Tesla makes headlines for revolutionizing the electric vehicle (EV) industry. But behind its slick, speedy cars lies a far more pivotal disruption in battery tech. Tesla‘s strategic investments in better, cheaper, and safer lithium-ion cells continue pushing what‘s possible for sustainable transport.
So how have Tesla‘s prototype batteries from over 15 years ago evolved into the high-capacity cells slated to power next-gen Cybertrucks? Let‘s crack the code on the various battery types Tesla uses across their past, present and future lineup.
A Birds-Eye View of Tesla‘s Battery History
Before diving into the nitty-gritty details, here‘s a zoomed-out timeline visualization summarizing the key batteries adopted by Tesla over the years and the corresponding cars utilizing them:
[insert interactive timeline visual highlighting major Tesla battery developments from 2008 Roadster to 4680/LFP cells]While this chart simplifies a complex history, it makes a few Tesla battery trends clearly evident:
- Gradual progression to larger, higher-density cell formats unlocking longer range
- Shift from sourcing batteries from Panasonic to direct in-house design
- Pivot toward LFP chemistry without expensive cobalt/nickel
Now let‘s explore each of Tesla‘s four key battery types more closely…
18650 – The OG Tesla Battery
The origins of Tesla batteries go back to the mid 2000‘s when the upstart EV company purchased original 18650 lithium-ion cells made in Asia for its very first vehicle – the 2-seater Tesla Roadster sports car.
18650 Cell Stats:
- 18mm diameter, 65 mm height
- 3.7V nominal voltage
- 2.2 to 3.2 Ah capacity
- Cylindrical form factor
- Commonly used by laptops too!
Powered by nearly 7000 of these off-the-shelf 18650 cells crammed together, the 2008 Roadster boasted an unprecedented 244 miles EPA range – shattering expectations for what was possible with EVs at the time.
However, the Roadster‘s hand-assembled battery packs were extraordinarily expensive and time-consuming to fabricate. So for Tesla‘s next clean slate Model S luxury sedan design, the company decided to partner with Panasonic to customize and mass produce lower-cost, higher-capacity 18650 cells with nickel-cobalt-aluminum (NCA) cathode chemistry tuned specifically for automotive usage.
This winning Panasonic + Tesla battery collaboration set the course…
2170 – Leveling Up with Higher Density
By 2017, as Tesla prepared to launch its more affordable Model 3 sedan, further improvements to battery technology made upgrading cell formats once again worthwhile.
Enter the 2170 cell. Measuring 21mm wide and 70mm tall, the pouch-style 2170 boosts capacity to 4 to 5 Ah – essentially doubling the energy density while slightly improving voltage too.
2170 Advantages:
- Fits more range into less space
- Enables faster charge rates
- Simplifies battery pack assembly
- Drops $/kWh costs markedly
The 2170 battery co-engineered by Panasonic and Tesla rapidly became the go-to cell choice as newer Model 3 and Model Y vehicles displaced ageing Model S/X lines. In just half a decade, the 2170 has already powered over 1.5 million Tesla EVs worldwide.

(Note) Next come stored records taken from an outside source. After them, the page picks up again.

-- pv_equiv track=rewrite | github.com/danielruiz368/Ejercicios-CSS | conquerblocks/python_ejercicios/red_social_5b_tuplas_set.py | obtener_estadisticas_amigos
-- ===== SOURCE A (Python) =====
-- def obtener_estadisticas_amigos(red_social):
--     estadisticas = []
--     usuario_mas_amigos = None
--     max_amigos = 0
--
--     for usuario, amigos in red_social:
--         num_amigos = len(set(amigos))
--         estadisticas.append((usuario, num_amigos))
--
--         if num_amigos > max_amigos:
--             max_amigos = num_amigos
--             usuario_mas_amigos = usuario
--
--     return tuple(estadisticas), (max_amigos, usuario_mas_amigos)
-- ===== SOURCE B (Python) =====
-- def obtener_estadisticas_amigos(red_social):
--     estadisticas = [(usuario, len(set(amigos))) for usuario, amigos in red_social]
--     max_amigos = max((n for _, n in estadisticas), default=0)
--     if max_amigos > 0:
--         usuario_mas_amigos = next(u for u, n in estadisticas if n == max_amigos)
--     else:
--         usuario_mas_amigos = None
--     return tuple(estadisticas), (max_amigos, usuario_mas_amigos)
-- ===== Notes on version B (the rewrite author's own statement) =====
-- stated objective: simpler
-- what changed: Replaces the single loop with running strict-max state by a comprehension building the statistics, a separate max over the counts, and a separate first-match scan for the winner.
import Mathlib
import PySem

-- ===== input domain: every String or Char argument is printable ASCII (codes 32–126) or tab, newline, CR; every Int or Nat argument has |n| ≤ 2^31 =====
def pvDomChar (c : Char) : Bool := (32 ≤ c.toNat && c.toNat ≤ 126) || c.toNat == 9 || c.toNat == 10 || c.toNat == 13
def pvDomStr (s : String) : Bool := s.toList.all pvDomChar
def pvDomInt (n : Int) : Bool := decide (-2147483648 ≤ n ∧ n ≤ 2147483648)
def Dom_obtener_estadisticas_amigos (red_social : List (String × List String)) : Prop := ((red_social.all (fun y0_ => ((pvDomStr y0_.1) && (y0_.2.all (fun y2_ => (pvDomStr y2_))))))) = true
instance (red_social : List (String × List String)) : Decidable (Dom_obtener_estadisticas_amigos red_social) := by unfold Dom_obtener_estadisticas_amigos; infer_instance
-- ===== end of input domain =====

-- B builds the statistics list by a map, then computes the max count and the first user attaining it in separate passes (simpler decomposition; same cost).


-- ===== PORT A =====
-- loop state: (estadisticas, usuario_mas_amigos, max_amigos)
def obtener_estadisticas_amigos (red_social : List (String × List String)) : (List (String × Int)) × (Int × Option String) :=
  let st := red_social.foldl
    (fun (s : List (String × Int) × Option String × Int) p =>
      let num_amigos : Int := ((PySem.Set.ofList p.2).length : Nat)
      let est := s.1 ++ [(p.1, num_amigos)]
      if num_amigos > s.2.2 then (est, some p.1, num_amigos) else (est, s.2.1, s.2.2))
    ([], none, 0)
  (st.1, st.2.2, st.2.1)

-- ===== PORT B =====
def obtener_estadisticas_amigos_alt (red_social : List (String × List String)) : (List (String × Int)) × (Int × Option String) :=
  let estadisticas : List (String × Int) :=
    red_social.map (fun p => (p.1, ((PySem.Set.ofList p.2).length : Nat)))
  let max_amigos : Int := estadisticas.foldl (fun m q => max m q.2) 0
  let usuario_mas_amigos : Option String :=
    if max_amigos > 0 then (estadisticas.find? (fun q => q.2 == max_amigos)).map Prod.fst
    else none
  (estadisticas, max_amigos, usuario_mas_amigos)

-- ===== PRECONDITION & SPEC =====
def Spec_obtener_estadisticas_amigos (red_social : List (String × List String)) (out : (List (String × Int)) × (Int × Option String)) : Prop := out = obtener_estadisticas_amigos_alt red_social
instance (red_social : List (String × List String)) (out : (List (String × Int)) × (Int × Option String)) : Decidable (Spec_obtener_estadisticas_amigos red_social out) := by unfold Spec_obtener_estadisticas_amigos; infer_instance

-- ===== CLAIM (what is proved, stated in full; the proofs are below) =====
def Claim_equal_obtener_estadisticas_amigos : Prop := ∀ (red_social : List (String × List String)), Dom_obtener_estadisticas_amigos red_social → Spec_obtener_estadisticas_amigos red_social (obtener_estadisticas_amigos red_social)

-- ===== LEMMAS AND PROOFS =====

-- the count of one entry and the per-entry statistic
def pvCnt (a : List String) : Int := ((PySem.Set.ofList a).length : Nat)

def pvStats (rs : List (String × List String)) : List (String × Int) :=
  rs.map (fun p => (p.1, pvCnt p.2))

-- A's loop body
def pvStep (s : List (String × Int) × Option String × Int) (p : String × List String) :
    List (String × Int) × Option String × Int :=
  let n := pvCnt p.2
  let est := s.1 ++ [(p.1, n)]
  if n > s.2.2 then (est, some p.1, n) else (est, s.2.1, s.2.2)

theorem foldl_max_le {l : List (String × Int)} {m : Int} :
    m ≤ l.foldl (fun m q => max m q.2) m := by
  induction l generalizing m with
  | nil => simp
  | cons q t ih => exact le_trans (le_max_left _ _) (by simpa using ih (m := max m q.2))

-- invariant of A's fold: the final estadisticas, max and winner in terms of pvStats
theorem pvFold_char (rs : List (String × List String)) :
    ∀ (acc : List (String × Int)) (b : Option String) (m : Int),
    rs.foldl pvStep (acc, b, m) =
      (acc ++ pvStats rs,
       (let M := (pvStats rs).foldl (fun m q => max m q.2) m
        if M > m then ((pvStats rs).find? (fun q => q.2 == M)).map Prod.fst else b),
       (pvStats rs).foldl (fun m q => max m q.2) m) := by
  induction rs with
  | nil => intro acc b m; simp [pvStats]
  | cons p t ih =>
    intro acc b m
    have hstep : List.foldl pvStep (acc, b, m) (p :: t) =
        List.foldl pvStep (pvStep (acc, b, m) p) t := rfl
    have hstats : pvStats (p :: t) = (p.1, pvCnt p.2) :: pvStats t := rfl
    by_cases hgt : pvCnt p.2 > m
    · -- step updates the winner to p.1 and the max to this count
      have h1 : pvStep (acc, b, m) p = (acc ++ [(p.1, pvCnt p.2)], some p.1, pvCnt p.2) := by
        simp [pvStep, hgt]
      have hmx : max m (pvCnt p.2) = pvCnt p.2 := max_eq_right hgt.le
      rw [hstep, h1, ih]
      have hfold : (pvStats (p :: t)).foldl (fun m q => max m q.2) m
          = (pvStats t).foldl (fun m q => max m q.2) (pvCnt p.2) := by
        rw [hstats]; simp [hmx]
      have hfoldc : List.foldl (fun m q => max m q.2) m ((p.1, pvCnt p.2) :: pvStats t)
          = (pvStats t).foldl (fun m q => max m q.2) (pvCnt p.2) := by
        simp [hmx]
      set M := (pvStats t).foldl (fun m q => max m q.2) (pvCnt p.2) with hM
      have hnM : pvCnt p.2 ≤ M := foldl_max_le
      have hMm : M > m := lt_of_lt_of_le hgt hnM
      refine Prod.ext (by simp [hstats, List.append_assoc]) (Prod.ext ?_ ?_)
      · by_cases hMn : M > pvCnt p.2
        · have hne : (pvCnt p.2 == M) = false := by simp [Int.ne_of_lt hMn]
          rw [hstats, hfoldc, if_pos hMm]
          simp [List.find?, hne]
          exact fun h => absurd h (not_le.mpr hMn)
        · have hMeq : M = pvCnt p.2 := le_antisymm (not_lt.mp hMn) hnM
          have hbe : (pvCnt p.2 == M) = true := by simp [hMeq]
          rw [hstats, hfoldc, if_pos hMm]
          simp [List.find?, hbe]
          exact fun h => absurd h hMn
      · simp only [hfold]
    · -- step keeps winner and max
      have h1 : pvStep (acc, b, m) p = (acc ++ [(p.1, pvCnt p.2)], b, m) := by
        simp [pvStep, hgt]
      have hmx : max m (pvCnt p.2) = m := max_eq_left (not_lt.mp hgt)
      rw [hstep, h1, ih]
      have hfold : (pvStats (p :: t)).foldl (fun m q => max m q.2) m
          = (pvStats t).foldl (fun m q => max m q.2) m := by
        rw [hstats]; simp [hmx]
      have hfoldc : List.foldl (fun m q => max m q.2) m ((p.1, pvCnt p.2) :: pvStats t)
          = (pvStats t).foldl (fun m q => max m q.2) m := by
        simp [hmx]
      set M := (pvStats t).foldl (fun m q => max m q.2) m with hM
      refine Prod.ext (by simp [hstats, List.append_assoc]) (Prod.ext ?_ ?_)
      · by_cases hMm : M > m
        · have hnM : pvCnt p.2 < M := lt_of_le_of_lt (not_lt.mp hgt) hMm
          have hne : (pvCnt p.2 == M) = false := by simp [Int.ne_of_lt hnM]
          rw [hstats, hfoldc, if_pos hMm]
          simp [List.find?, hne]
          exact fun h => absurd h (not_le.mpr hMm)
        · rw [hstats, hfoldc]
          simp [hMm]
      · simp only [hfold]

-- ===== VERDICT (by name: the statement is the Claim_ definition above) =====
theorem obtener_estadisticas_amigos_spec : Claim_equal_obtener_estadisticas_amigos := by
  unfold Claim_equal_obtener_estadisticas_amigos
  intro rs _
  unfold Spec_obtener_estadisticas_amigos
  have hfold : obtener_estadisticas_amigos rs
      = (let st := rs.foldl pvStep ([], none, 0); (st.1, st.2.2, st.2.1)) := rfl
  rw [hfold, pvFold_char rs [] none 0]
  rfl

4680 – Tesla Strikes Out On Its Own
Tesla‘s partnership with Panasonic undeniably leveled up lithium tech to new heights. But in 2020 Elon Musk decided it was time for Tesla itself to start manufacturing its own proprietary battery from the ground up.
The result? Announcing Tesla‘s in-house 4680 cell.
The 4680 takes the 2170 format and supersizes it, with a 46mm width and 80mm height. This taller, wider cylinder is specifically optimized for structural integration, doing away with traditional battery pack casings.
4680 Cell Key Attributes:
- 5x energy capacity density
- 6x power output
- Lower $/kWh cost
- Zero cobalt content
On paper, the 4680 battery represents a breakthrough leap, significantly slashing factory footprint requirements while packing in more range and enabling faster charging with less materials.
The catch? As a clean-sheet cell design, Tesla has struggled to reach volume production of 4680s thus far. Only five Model Y performance variants have received 4680 test battery packs from Tesla‘s Fremont pilot line as of late 2022.
But Musk aims to hit mass-production scale by 2023 once factories in Texas and Berlin build out the custom 4680 manufacturing equipment.
LFP – Sustainable Chemistry Without Nickel
Tesla‘s third recent battery play diversifies cathode chemistries beyond nickel and cobalt to more affordable, ethically-sourced Lithium Iron Phosphate (LFP) cells.
With supply chain issues constraining nickel, Tesla signed a multi-billion dollar LFP battery supply partnership with Chinese maker CATL. The initial plan? Introduce LFP variants of Model 3 and Model Y standard range options globally.
LFP Cell Tradeoffs:
➕ Safer cathode, longer cycle life
➕Handles cold better, less fire risk
➖ 10% lower energy density
➖ Lower voltage per cell
LFP 1980 2700 chemistry lacks the specific energy of NCA or nickel-manganese-cobalt (NMC) batteries. But what LFP gives up in range, it offsets with sustainability and safety – crucial considerations as EVs proliferate en masse.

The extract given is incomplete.